Explaining the provenance for this series, Serrratos noted a point that stands out for its acuity and incredibly astute timeliness in this political moment: “Being a total stranger, you don’t know anybody, and nobody knows you. Your mother tongue is not the local language. The color of your skin seems to be relevant to this society. What about your homeland? Are you escaping from something or someone? As time passes, you become accustomed to the land and the environment; your body is part of it now. Is this foreign space better than your previous home? Is this land still foreign to you? Is the adapting process worth it? There is a nostalgia of stopping time for a bit and asking ourselves: do we still have dreams?”

In her metal sculpture Fruits and Vegetables Stickers Sign (Letrero de Calcomanías de Frutas y Verduras), which comes from her Who Sustains Our Tables? (Quién Sostiene Nuestras Mesas), Serratos includes the essential details about the barcodes that are scanned to show the price of the produce, as well as their country of origin. To the supermarket customer, such information is taken as routine or even ignored but Serratos compellingly draws our attention to a point that must be comprehended and appreciated: “In this interchange of produce with currency, I want to emphasize who has worked the land. Since the colonization of the Americas, the exploitation of the land by the Europeans, and now by the governments of the state nations and private corporations, the people that worked and continue to work the land are predominantly indigenous, Afro-descendant, and mestizos.”
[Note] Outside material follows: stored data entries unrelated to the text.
-- pv_equiv track=rewrite | github.com/FilfTeen/beyond-dev-ai-kit | prompt-dsl-system/tools/followup_patch_generator.py | replace_with_boundaries
-- ===== SOURCE A (Python) =====
-- from typing import Any, Dict, List, Optional, Sequence, Tuple
--
-- BOUNDARY_CHARS = set(" \t\r\n\"'`()[]{}<>,;:=|")
--
-- def replace_with_boundaries(text: str, old: str, new: str, limit: int) -> Tuple[str, int]:
--     if not old or limit <= 0:
--         return text, 0
--     result: List[str] = []
--     idx = 0
--     replaced = 0
--     n = len(old)
--     while idx < len(text):
--         pos = text.find(old, idx)
--         if pos < 0 or replaced >= limit:
--             result.append(text[idx:])
--             break
--         end = pos + n
--         before_ok = pos == 0 or text[pos - 1] in BOUNDARY_CHARS
--         after_ok = end == len(text) or text[end] in BOUNDARY_CHARS
--         if before_ok and after_ok:
--             result.append(text[idx:pos])
--             result.append(new)
--             idx = end
--             replaced += 1
--         else:
--             result.append(text[idx : pos + 1])
--             idx = pos + 1
--     else:
--         result.append("")
--     return "".join(result), replaced
-- ===== SOURCE B (Python) =====
-- BOUNDARY_CHARS = set(" \t\r\n\"'`()[]{}<>,;:=|")
--
-- def _boundary_ok(text, pos, end):
--     before = pos == 0 or text[pos - 1] in BOUNDARY_CHARS
--     after = end == len(text) or text[end] in BOUNDARY_CHARS
--     return before and after
--
-- def replace_with_boundaries(text, old, new, limit):
--     if not old or limit <= 0:
--         return text, 0
--     # pass 1: collect the accepted match spans
--     spans = []
--     idx = 0
--     n = len(old)
--     while idx < len(text):
--         if len(spans) >= limit:
--             break
--         pos = text.find(old, idx)
--         if pos < 0:
--             break
--         end = pos + n
--         if _boundary_ok(text, pos, end):
--             spans.append((pos, end))
--             idx = end
--         else:
--             idx = pos + 1
--     # pass 2: stitch the result from the spans
--     parts = []
--     last = 0
--     for start, end in spans:
--         parts.append(text[last:start])
--         parts.append(new)
--         last = end
--     parts.append(text[last:])
--     return "".join(parts), len(spans)
-- ===== Notes on version B (the rewrite author's own statement) =====
-- stated objective: alternative
-- what changed: B separates A's single interleaved loop into two passes: a scan that only collects the accepted (start, end) match spans, then a stitching pass that assembles the output from the span list; the count is the span list's length instead of a running counter.
import Mathlib
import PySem

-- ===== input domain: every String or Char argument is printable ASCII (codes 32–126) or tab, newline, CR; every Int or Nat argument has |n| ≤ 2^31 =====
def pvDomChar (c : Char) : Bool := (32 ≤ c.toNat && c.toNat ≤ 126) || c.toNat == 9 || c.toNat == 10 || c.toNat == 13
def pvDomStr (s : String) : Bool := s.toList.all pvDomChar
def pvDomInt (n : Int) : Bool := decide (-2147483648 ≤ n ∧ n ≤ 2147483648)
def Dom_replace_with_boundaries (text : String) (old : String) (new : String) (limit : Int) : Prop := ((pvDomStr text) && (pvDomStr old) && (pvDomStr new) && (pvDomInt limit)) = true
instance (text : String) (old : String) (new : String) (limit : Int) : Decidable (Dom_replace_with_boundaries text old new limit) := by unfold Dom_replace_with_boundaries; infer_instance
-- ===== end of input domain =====

-- B does the replacement in two passes (collect accepted match spans, then stitch the
-- result) instead of A's single loop that interleaves scanning with output building;
-- objective: alternative decomposition, same cost.

-- ===== PORT A =====
-- the module constant BOUNDARY_CHARS = set(" \t\r\n\"'`()[]{}<>,;:=|")
def pvBOUNDARY : PySem.Set Char := PySem.Set.ofList " \t\r\n\"'`()[]{}<>,;:=|".toList

-- A's while loop; fuel only makes the recursion total (idx strictly increases on real
-- runs, so fuel = len(text)+1 is never exhausted; the fuel-0 value is the loop's break value)
def pvALoop (text old new : List Char) (limit : Int) :
    (fuel : Nat) → (idx : Nat) → (replaced : Int) → (acc : List Char) → List Char × Int
  | 0, idx, replaced, acc => (acc ++ text.drop idx, replaced)
  | fuel + 1, idx, replaced, acc =>
    if idx < text.length then
      let pos := PySem.Chars.findFrom text old (idx : Int) none
      if pos < 0 ∨ replaced ≥ limit then (acc ++ text.drop idx, replaced)
      else
        let p := pos.toNat
        let en := p + old.length
        let before_ok := p == 0 || PySem.Set.contains pvBOUNDARY (text.getD (p - 1) ' ')
        let after_ok := en == text.length || PySem.Set.contains pvBOUNDARY (text.getD en ' ')
        if before_ok && after_ok then
          pvALoop text old new limit fuel en (replaced + 1)
            (acc ++ (text.drop idx).take (p - idx) ++ new)
        else
          pvALoop text old new limit fuel (p + 1) replaced
            (acc ++ (text.drop idx).take (p + 1 - idx))
    else (acc ++ [], replaced)

def replace_with_boundaries (text : String) (old : String) (new : String) (limit : Int) : String × Int :=
  if old.isEmpty || limit ≤ 0 then (text, 0)
  else
    let t := text.toList
    let r := pvALoop t old.toList new.toList limit (t.length + 1) 0 0 []
    (String.ofList r.1, r.2)

-- ===== PORT B =====
-- Source B's _boundary_ok helper
def pvOkAt (text : List Char) (n p : Nat) : Bool :=
  (p == 0 || PySem.Set.contains pvBOUNDARY (text.getD (p - 1) ' ')) &&
  (p + n == text.length || PySem.Set.contains pvBOUNDARY (text.getD (p + n) ' '))

-- pass 1: collect the accepted match spans (cnt = len(spans) so far; fuel as in pvALoop)
def pvScan (text old : List Char) (limit : Int) :
    (fuel : Nat) → (idx : Nat) → (cnt : Int) → List (Nat × Nat)
  | 0, _, _ => []
  | fuel + 1, idx, cnt =>
    if idx < text.length then
      if cnt ≥ limit then []
      else
        let pos := PySem.Chars.findFrom text old (idx : Int) none
        if pos < 0 then []
        else
          let p := pos.toNat
          let en := p + old.length
          if pvOkAt text old.length p then
            (p, en) :: pvScan text old limit fuel en (cnt + 1)
          else pvScan text old limit fuel (p + 1) cnt
    else []

-- pass 2: stitch text[last:start] ++ new over the spans, then the tail text[last:]
def pvBuild (text new : List Char) : List (Nat × Nat) → Nat → List Char
  | [], last => text.drop last
  | (p, en) :: rest, last =>
    (text.drop last).take (p - last) ++ new ++ pvBuild text new rest en

def replace_with_boundaries_alt (text : String) (old : String) (new : String) (limit : Int) : String × Int :=
  if old.isEmpty || limit ≤ 0 then (text, 0)
  else
    let t := text.toList
    let spans := pvScan t old.toList limit (t.length + 1) 0 0
    (String.ofList (pvBuild t new.toList spans 0), (spans.length : Int))

-- ===== PRECONDITION & SPEC =====
def Spec_replace_with_boundaries (text : String) (old : String) (new : String) (limit : Int) (out : String × Int) : Prop := out = replace_with_boundaries_alt text old new limit
instance (text : String) (old : String) (new : String) (limit : Int) (out : String × Int) : Decidable (Spec_replace_with_boundaries text old new limit out) := by unfold Spec_replace_with_boundaries; infer_instance

-- ===== CLAIM (what is proved, stated in full; the proofs are below) =====
def Claim_equal_replace_with_boundaries : Prop := ∀ (text : String) (old : String) (new : String) (limit : Int), Dom_replace_with_boundaries text old new limit → Spec_replace_with_boundaries text old new limit (replace_with_boundaries text old new limit)

-- ===== LEMMAS AND PROOFS =====

-- every span collected by pvScan starts at or after the scan's start index
theorem pvScan_start_ge (text old : List Char) (limit : Int) :
    ∀ fuel idx cnt, ∀ se ∈ pvScan text old limit fuel idx cnt, idx ≤ se.1 := by
  intro fuel
  induction fuel with
  | zero => intro idx cnt se h; simp [pvScan] at h
  | succ fuel ih =>
    intro idx cnt se h
    rw [pvScan] at h
    by_cases hlt : idx < text.length
    · simp only [if_pos hlt] at h
      by_cases hcnt : cnt ≥ limit
      · simp [if_pos hcnt] at h
      · simp only [if_neg hcnt] at h
        by_cases hneg : PySem.Chars.findFrom text old (idx : Int) none < 0
        · simp [if_pos hneg] at h
        · simp only [if_neg hneg] at h
          have hk : idx ≤ text.length := le_of_lt hlt
          have hspec := PySem.Chars.findFrom_natCast_spec text old idx hk (by omega)
          have hip : idx ≤ (PySem.Chars.findFrom text old (idx : Int) none).toNat := by
            have := hspec.1; omega
          by_cases hok : pvOkAt text old.length (PySem.Chars.findFrom text old (idx : Int) none).toNat
          · simp only [if_pos hok, List.mem_cons] at h
            rcases h with h | h
            · subst h; exact hip
            · have := ih _ _ _ h; omega
          · simp only [if_neg hok] at h
            have := ih _ _ _ h; omega
    · simp [if_neg hlt] at h

-- splitting one skipped chunk off the front of a build
theorem pvBuild_split (text new : List Char) (spans : List (Nat × Nat)) (idx m : Nat)
    (him : idx ≤ m) (hs : ∀ se ∈ spans, m ≤ se.1) :
    (text.drop idx).take (m - idx) ++ pvBuild text new spans m = pvBuild text new spans idx := by
  cases spans with
  | nil =>
    simp only [pvBuild]
    have hdd : text.drop m = (text.drop idx).drop (m - idx) := by
      rw [List.drop_drop]; congr 1; omega
    rw [hdd, List.take_append_drop]
  | cons se rest =>
    obtain ⟨p, en⟩ := se
    have hmp : m ≤ p := hs (p, en) (List.mem_cons_self ..)
    simp only [pvBuild]
    have hdd : text.drop m = (text.drop idx).drop (m - idx) := by
      rw [List.drop_drop]; congr 1; omega
    rw [hdd, ← List.append_assoc, ← List.append_assoc, ← List.take_add]
    congr 3
    omega

-- the key invariant: A's loop equals "build what pvScan collects, appended to acc"
theorem pvKey (text old new : List Char) (limit : Int) :
    ∀ fuel idx replaced acc,
      pvALoop text old new limit fuel idx replaced acc
        = (acc ++ pvBuild text new (pvScan text old limit fuel idx replaced) idx,
           replaced + ((pvScan text old limit fuel idx replaced).length : Int)) := by
  intro fuel
  induction fuel with
  | zero => intro idx replaced acc; simp [pvALoop, pvScan, pvBuild]
  | succ fuel ih =>
    intro idx replaced acc
    rw [pvALoop, pvScan]
    by_cases hlt : idx < text.length
    · simp only [if_pos hlt]
      by_cases hneg : PySem.Chars.findFrom text old (idx : Int) none < 0
      · have hcond : PySem.Chars.findFrom text old (idx : Int) none < 0 ∨ replaced ≥ limit :=
          Or.inl hneg
        simp only [if_pos hcond]
        by_cases hcnt : replaced ≥ limit
        · simp [if_pos hcnt, pvBuild]
        · simp [if_pos hneg, pvBuild]
      · by_cases hcnt : replaced ≥ limit
        · simp [if_pos (Or.inr hcnt : _ ∨ replaced ≥ limit), if_pos hcnt, pvBuild]
        · have hcond : ¬ (PySem.Chars.findFrom text old (idx : Int) none < 0 ∨ replaced ≥ limit) := by
            exact fun h => h.elim hneg hcnt
          simp only [if_neg hcond, if_neg hcnt, if_neg hneg]
          have hk : idx ≤ text.length := le_of_lt hlt
          have hspec := PySem.Chars.findFrom_natCast_spec text old idx hk (by omega)
          have hip : idx ≤ (PySem.Chars.findFrom text old (idx : Int) none).toNat := by
            have := hspec.1; omega
          set p := (PySem.Chars.findFrom text old (idx : Int) none).toNat with hp
          by_cases hok : ((p == 0 || PySem.Set.contains pvBOUNDARY (text.getD (p - 1) ' '))
              && (p + old.length == text.length
                  || PySem.Set.contains pvBOUNDARY (text.getD (p + old.length) ' '))) = true
          · have hok2 : pvOkAt text old.length p = true := hok
            simp only [if_pos hok, if_pos hok2, ih]
            simp only [pvBuild, List.length_cons, Prod.mk.injEq]
            refine ⟨by simp [List.append_assoc], by push_cast; ring⟩
          · have hok2 : ¬ pvOkAt text old.length p = true := hok
            simp only [if_neg hok, if_neg hok2, ih]
            have hge : ∀ se ∈ pvScan text old limit fuel (p + 1) replaced, p + 1 ≤ se.1 :=
              pvScan_start_ge text old limit fuel (p + 1) replaced
            rw [List.append_assoc,
              pvBuild_split text new _ idx (p + 1) (by omega) hge]
    · simp [if_neg hlt, pvBuild, List.drop_eq_nil_of_le (Nat.le_of_not_lt hlt)]

-- ===== VERDICT (by name: the statement is the Claim_ definition above) =====
theorem replace_with_boundaries_spec : Claim_equal_replace_with_boundaries := by
  intro text old new limit _
  unfold Spec_replace_with_boundaries replace_with_boundaries replace_with_boundaries_alt
  by_cases h : old.isEmpty || limit ≤ 0
  · simp [h]
  · simp only [h, Bool.false_eq_true, if_false]
    rw [pvKey]
    simp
Serratos migrated to Utah at the age of 26, the same age her great-grandfather, a locomotive operator, was when he lost his life in a coal mine accident in what was once Rains, Utah. Her artwork has been featured in solo and group exhibitions in the United States, Mexico, and online. An alumna of the University of Utah’s master of fine arts program in photography and digital imaging, she is currently in an artist residency at the Utah Museum of Contemporary Art. Currently, she serves as the exhibitions and education director at the Bountiful Davis Art Center and as an adjunct assistant professor in the University of Utah’s department of art and art history.